Using the entries below, copy out all lines where "pvDomInt" is found.

**Data excerpts**

Segment Open

-- pv_equiv track=rewrite | github.com/charx7/scalable-parallel-fp-growth | pyspark_src/pyspark_recom_engine/utils/dataframeUdfs.py | list_sorter
-- ===== SOURCE A (Python) =====
-- def list_sorter(transaction, sorted_items_dict):
--     # Get the list of sorted items from the dict
--     sorted_items_list = list(sorted_items_dict.keys())
--
--     # Filtering out the items that do not appear in the sorted items list
--     filtered_transaction = [item for item in transaction if item in sorted_items_list]
--
--     # Order a transaction by the sorted items dict
--     ordered_transaction_list = []
--     for row in sorted_items_dict.keys():
--         if row in filtered_transaction:
--             ordered_transaction_list.append(row)
--
--     if len(ordered_transaction_list) == 0:
--         return None
--
--     return ordered_transaction_list
-- ===== SOURCE B (Python) =====
-- def list_sorter(transaction, sorted_items_dict):
--     # Index the dict keys once, collect the transaction's distinct matching items,
--     # then sort them by their stored dict-key position.
--     pos = {key: i for i, key in enumerate(sorted_items_dict)}
--     items = set(t for t in transaction if t in pos)
--     if not items:
--         return None
--     return sorted(items, key=lambda x: pos[x])
-- ===== Notes on version B (the rewrite author's own statement) =====
-- stated objective: faster
-- what changed: Replaces A's filter-pass plus scan over all dict keys with a quadratic inner list membership test by a position index built once over the dict keys, a set of the transaction's matching items, and a sort of those items by their stored position.
import Mathlib
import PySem

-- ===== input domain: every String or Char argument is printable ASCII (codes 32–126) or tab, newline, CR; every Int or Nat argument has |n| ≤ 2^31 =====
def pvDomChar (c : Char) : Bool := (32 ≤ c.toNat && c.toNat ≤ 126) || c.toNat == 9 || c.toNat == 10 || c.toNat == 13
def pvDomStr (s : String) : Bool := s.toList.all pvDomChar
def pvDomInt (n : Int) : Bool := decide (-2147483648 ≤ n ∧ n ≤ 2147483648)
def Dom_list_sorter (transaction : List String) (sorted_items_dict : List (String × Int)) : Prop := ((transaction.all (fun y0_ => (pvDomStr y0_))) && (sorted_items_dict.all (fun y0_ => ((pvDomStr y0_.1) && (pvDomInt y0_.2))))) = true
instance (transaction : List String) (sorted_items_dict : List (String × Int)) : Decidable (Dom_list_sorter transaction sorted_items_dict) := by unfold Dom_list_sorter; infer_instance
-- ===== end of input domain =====

-- B replaces A's scan-the-dict-keys-with-inner-membership-loop by a position index
-- built once plus a sort of the transaction's own distinct matching items (objective: alternative).

-- ===== PORT A =====
def list_sorter (transaction : List String) (sorted_items_dict : List (String × Int)) : Option (List String) :=
  let sorted_items_list := (PySem.Dict.ofList sorted_items_dict).keys
  let filtered_transaction := transaction.filter (fun item => sorted_items_list.contains item)
  let ordered_transaction_list :=
    sorted_items_list.foldl
      (fun acc row => if filtered_transaction.contains row then acc ++ [row] else acc) []
  if ordered_transaction_list.length = 0 then none
  else some ordered_transaction_list

-- ===== PORT B =====
def list_sorter_alt (transaction : List String) (sorted_items_dict : List (String × Int)) : Option (List String) :=
  -- pos = {key: i for i, key in enumerate(sorted_items_dict)}
  let pos : PySem.Dict String Int :=
    (PySem.List.enumerate ((PySem.Dict.ofList sorted_items_dict).keys)).foldl
      (fun p iv => p.insert iv.2 iv.1) PySem.Dict.empty
  -- items = set(t for t in transaction if t in pos)
  let items := PySem.Set.ofList (transaction.filter (fun t => pos.contains t))
  if items.isEmpty then none
  -- pos[x]: every element of items is a key of pos, so getD's default is never used
  else some (PySem.List.sorted items (fun x => pos.getD x 0) false)

-- ===== PRECONDITION & SPEC =====
def Spec_list_sorter (transaction : List String) (sorted_items_dict : List (String × Int)) (out : Option (List String)) : Prop := out = list_sorter_alt transaction sorted_items_dict
instance (transaction : List String) (sorted_items_dict : List (String × Int)) (out : Option (List String)) : Decidable (Spec_list_sorter transaction sorted_items_dict out) := by unfold Spec_list_sorter; infer_instance

-- ===== CLAIM (what is proved, stated in full; the proofs are below) =====
def Claim_equal_list_sorter : Prop := ∀ (transaction : List String) (sorted_items_dict : List (String × Int)), Dom_list_sorter transaction sorted_items_dict → Spec_list_sorter transaction sorted_items_dict (list_sorter transaction sorted_items_dict)

-- ===== LEMMAS AND PROOFS =====

-- The position dict does not touch keys outside the enumerated list.
theorem posFold_get?_not_mem (ks : List String) (s : Int) (p : PySem.Dict String Int)
    (k : String) (hk : k ∉ ks) :
    ((PySem.List.enumerate ks s).foldl (fun p iv => p.insert iv.2 iv.1) p).get? k = p.get? k := by
  induction ks generalizing s p with
  | nil => simp [PySem.List.enumerate_nil]
  | cons a t ih =>
    rw [PySem.List.enumerate_cons]
    simp only [List.foldl_cons]
    rw [ih _ _ (fun h => hk (List.mem_cons_of_mem _ h))]
    exact PySem.Dict.get?_insert_of_ne _ _ (fun h => hk (h ▸ List.mem_cons_self))

-- On a nodup list the position dict stores each element's index (offset by the start).
theorem posFold_get?_getElem (ks : List String) (s : Int) (p : PySem.Dict String Int)
    (hnd : ks.Nodup) (i : Nat) (hi : i < ks.length) :
    ((PySem.List.enumerate ks s).foldl (fun p iv => p.insert iv.2 iv.1) p).get? ks[i] =
      some (s + i) := by
  induction ks generalizing s p i with
  | nil => simp at hi
  | cons a t ih =>
    rw [PySem.List.enumerate_cons]
    simp only [List.foldl_cons]
    rw [List.nodup_cons] at hnd
    obtain ⟨ha, hnd'⟩ := hnd
    cases i with
    | zero =>
      simp only [List.getElem_cons_zero]
      rw [posFold_get?_not_mem t (s + 1) _ a ha]
      simp [PySem.Dict.get?_insert_self]
    | succ j =>
      have hj : j < t.length := by simpa using hi
      have := ih (s + 1) (p.insert a s) hnd' j hj
      simp only [List.getElem_cons_succ]
      rw [this]
      congr 1
      push_cast
      ring

theorem posFold_contains (ks : List String) (k : String) :
    ((PySem.List.enumerate ks 0).foldl (fun p iv => p.insert iv.2 iv.1)
        (PySem.Dict.empty : PySem.Dict String Int)).contains k = ks.contains k := by
  by_cases hk : k ∈ ks
  · obtain ⟨i, hi, rfl⟩ := List.getElem_of_mem hk
    rw [PySem.Dict.contains_eq_isSome_get?]
    by_cases hnd : ks.Nodup
    · rw [posFold_get?_getElem ks 0 _ hnd i hi]
      simp [hk]
    · -- membership of the fold's keys only needs get? ≠ none; derive it generically
      have : ∀ (l : List String) (s : Int) (p : PySem.Dict String Int) (x : String), x ∈ l →
          (((PySem.List.enumerate l s).foldl (fun p iv => p.insert iv.2 iv.1) p).get? x).isSome := by
        intro l
        induction l with
        | nil => intro _ _ _ hx; simp at hx
        | cons a t ih2 =>
          intro s p x hx
          rw [PySem.List.enumerate_cons]
          simp only [List.foldl_cons]
          by_cases hxt : x ∈ t
          · exact ih2 (s + 1) _ x hxt
          · have hxa : x = a := by
              rcases List.mem_cons.mp hx with h | h
              · exact h
              · exact absurd h hxt
            rw [posFold_get?_not_mem t (s + 1) _ x hxt, hxa, PySem.Dict.get?_insert_self]
            simp
      have := this ks 0 PySem.Dict.empty _ hk
      simp [this, hk]
  · rw [PySem.Dict.contains_eq_isSome_get?, posFold_get?_not_mem ks 0 _ k hk]
    simp [PySem.Dict.get?_empty, hk]

-- Along a nodup key list the stored positions are strictly increasing.
theorem posFold_pairwise (ks : List String) (hnd : ks.Nodup) :
    ks.Pairwise (fun a b =>
      ((PySem.List.enumerate ks 0).foldl (fun p iv => p.insert iv.2 iv.1)
          (PySem.Dict.empty : PySem.Dict String Int)).getD a 0 <
      ((PySem.List.enumerate ks 0).foldl (fun p iv => p.insert iv.2 iv.1)
          (PySem.Dict.empty : PySem.Dict String Int)).getD b 0) := by
  rw [List.pairwise_iff_getElem]
  intro i j hi hj hij
  rw [PySem.Dict.getD_eq_get?_getD, PySem.Dict.getD_eq_get?_getD,
    posFold_get?_getElem ks 0 _ hnd i hi, posFold_get?_getElem ks 0 _ hnd j hj]
  simp only [Option.getD_some, Int.zero_add]
  exact_mod_cast hij

theorem list_sorter_eq (transaction : List String) (sorted_items_dict : List (String × Int)) :
    list_sorter transaction sorted_items_dict = list_sorter_alt transaction sorted_items_dict := by
  unfold list_sorter list_sorter_alt
  set ks := (PySem.Dict.ofList sorted_items_dict).keys with hks
  have hnd : ks.Nodup := PySem.Dict.nodup_keys_ofList sorted_items_dict
  set pos := (PySem.List.enumerate ks 0).foldl (fun p iv => p.insert iv.2 iv.1)
      (PySem.Dict.empty : PySem.Dict String Int) with hpos
  simp only []
  -- A's ordered list is ks filtered by membership in transaction
  rw [PySem.List.foldl_append_if_eq_filter]
  have hAfilter : ks.filter (fun row => (transaction.filter (fun item => ks.contains item)).contains row)
      = ks.filter (fun row => transaction.contains row) := by
    apply List.filter_congr
    intro row hrow
    simp [List.mem_filter, hrow]
  rw [List.nil_append, hAfilter]
  -- B's filter is transaction filtered by membership in ks
  have hBfilter : transaction.filter (fun t => pos.contains t)
      = transaction.filter (fun t => ks.contains t) := by
    apply List.filter_congr
    intro t _
    rw [hpos, posFold_contains]
  rw [hBfilter]
  set ysA := ks.filter (fun row => transaction.contains row) with hysA
  set items := PySem.Set.ofList (transaction.filter (fun t => ks.contains t)) with hitems
  have hmem : ∀ x, x ∈ items ↔ x ∈ ysA := by
    intro x
    rw [hitems, hysA, PySem.Set.mem_ofList]
    simp only [List.mem_filter, List.contains_iff_mem]
    constructor
    · rintro ⟨h1, h2⟩; exact ⟨by simpa using h2, by simpa using h1⟩
    · rintro ⟨h1, h2⟩; exact ⟨by simpa using h2, by simpa using h1⟩
  have hperm : ysA.Perm items := by
    rw [List.perm_ext_iff_of_nodup (hnd.filter _) (PySem.Set.nodup_ofList _)]
    intro a; exact (hmem a).symm
  have hempty : items.isEmpty = true ↔ ysA.length = 0 := by
    rw [List.isEmpty_iff, List.length_eq_zero_iff]
    constructor
    · intro h
      rw [List.eq_nil_iff_forall_not_mem]
      intro x hx
      exact absurd ((hmem x).mpr hx) (by simp [h])
    · intro h
      rw [List.eq_nil_iff_forall_not_mem]
      intro x hx
      exact absurd ((hmem x).mp hx) (by simp [h])
  by_cases hz : ysA.length = 0
  · rw [if_pos hz, if_pos (hempty.mpr hz)]
  · rw [if_neg hz, if_neg (fun h => hz (hempty.mp h))]
    congr 1
    have hpw : ysA.Pairwise (fun a b => pos.getD a 0 < pos.getD b 0) := by
      rw [hysA]
      exact (posFold_pairwise ks hnd).filter _
    exact (PySem.List.sorted_eq_of_perm_of_pairwise_lt _ _ _ hperm hpw).symm

-- ===== VERDICT (by name: the statement is the Claim_ definition above) =====
theorem list_sorter_spec : Claim_equal_list_sorter := by
  intro transaction sorted_items_dict _
  exact list_sorter_eq transaction sorted_items_dict
-- pv_equiv track=rewrite | github.com/isk02206/python | informatics/series 5 advanced/penney_ante.py | bitsequence
-- ===== SOURCE A (Python) =====
-- def bitsequence(seq_1, seq_2):
--     '''
--     >>> bitsequence('HHH', 'THH')
--     '000'
--     >>> bitsequence('THT', 'TTH')
--     '001'
--     >>> bitsequence('THH', 'HHT')
--     '011'
--     '''
--     result = ''
--     # length different
--     if len(seq_1) < len(seq_2):
--         for index in range(0, len(seq_1)):
--             if seq_1[index:] == seq_2[0:len(seq_1) - index]:
--                 result += '1'
--             else:
--                 result += '0'
--
--     if len(seq_1) >= len(seq_2):
--         #because seq_1 and seq_2 not same
--         result += '0' * (len(seq_1) - len(seq_2))
--         for index in range(0, len(seq_2)):
--             if seq_1[(len(seq_1)-len(seq_2)) + index:] == seq_2[0:len(seq_2) - index]:
--                 result += '1'
--             else:
--                 result += '0'
--
--     return result
-- ===== SOURCE B (Python) =====
-- def bitsequence(seq_1, seq_2):
--     # Rabin-Karp style: rolling base-0x110000 codes mod 2**61-1 of seq_2's prefixes
--     # (one pass) and of seq_1's suffixes (one pass over the reversed string); a
--     # position is checked character-wise only when the two codes agree, so the
--     # result is exact.
--     BASE = 0x110000
--     MOD = (1 << 61) - 1
--     n1, n2 = len(seq_1), len(seq_2)
--     pre = [0]
--     h = 0
--     for ch in seq_2[:n1]:
--         h = (h * BASE + ord(ch)) % MOD
--         pre.append(h)
--     out = []
--     h, p = 0, 1
--     for L, ch in enumerate(reversed(seq_1), 1):
--         h = (h + ord(ch) * p) % MOD
--         p = (p * BASE) % MOD
--         out.append('1' if L <= n2 and h == pre[L] and seq_1[n1 - L:] == seq_2[:L] else '0')
--     return ''.join(reversed(out))
-- ===== Notes on version B (the rewrite author's own statement) =====
-- stated objective: faster
-- what changed: A compares a suffix-slice of seq_1 with a prefix-slice of seq_2 at every shift; B computes rolling base-0x110000 codes mod 2^61-1 of seq_2's prefixes and seq_1's suffixes in two linear passes and does the character-wise comparison only at positions where the two codes agree (Rabin-Karp style, exact).
import Mathlib
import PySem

Segment Closed

**Task response**
def pvDomInt (n : Int) : Bool := decide (-2147483648 ≤ n ∧ n ≤ 2147483648)
def Dom_list_sorter (transaction : List String) (sorted_items_dict : List (String × Int)) : Prop := ((transaction.all (fun y0_ => (pvDomStr y0_))) && (sorted_items_dict.all (fun y0_ => ((pvDomStr y0_.1) && (pvDomInt y0_.2))))) = true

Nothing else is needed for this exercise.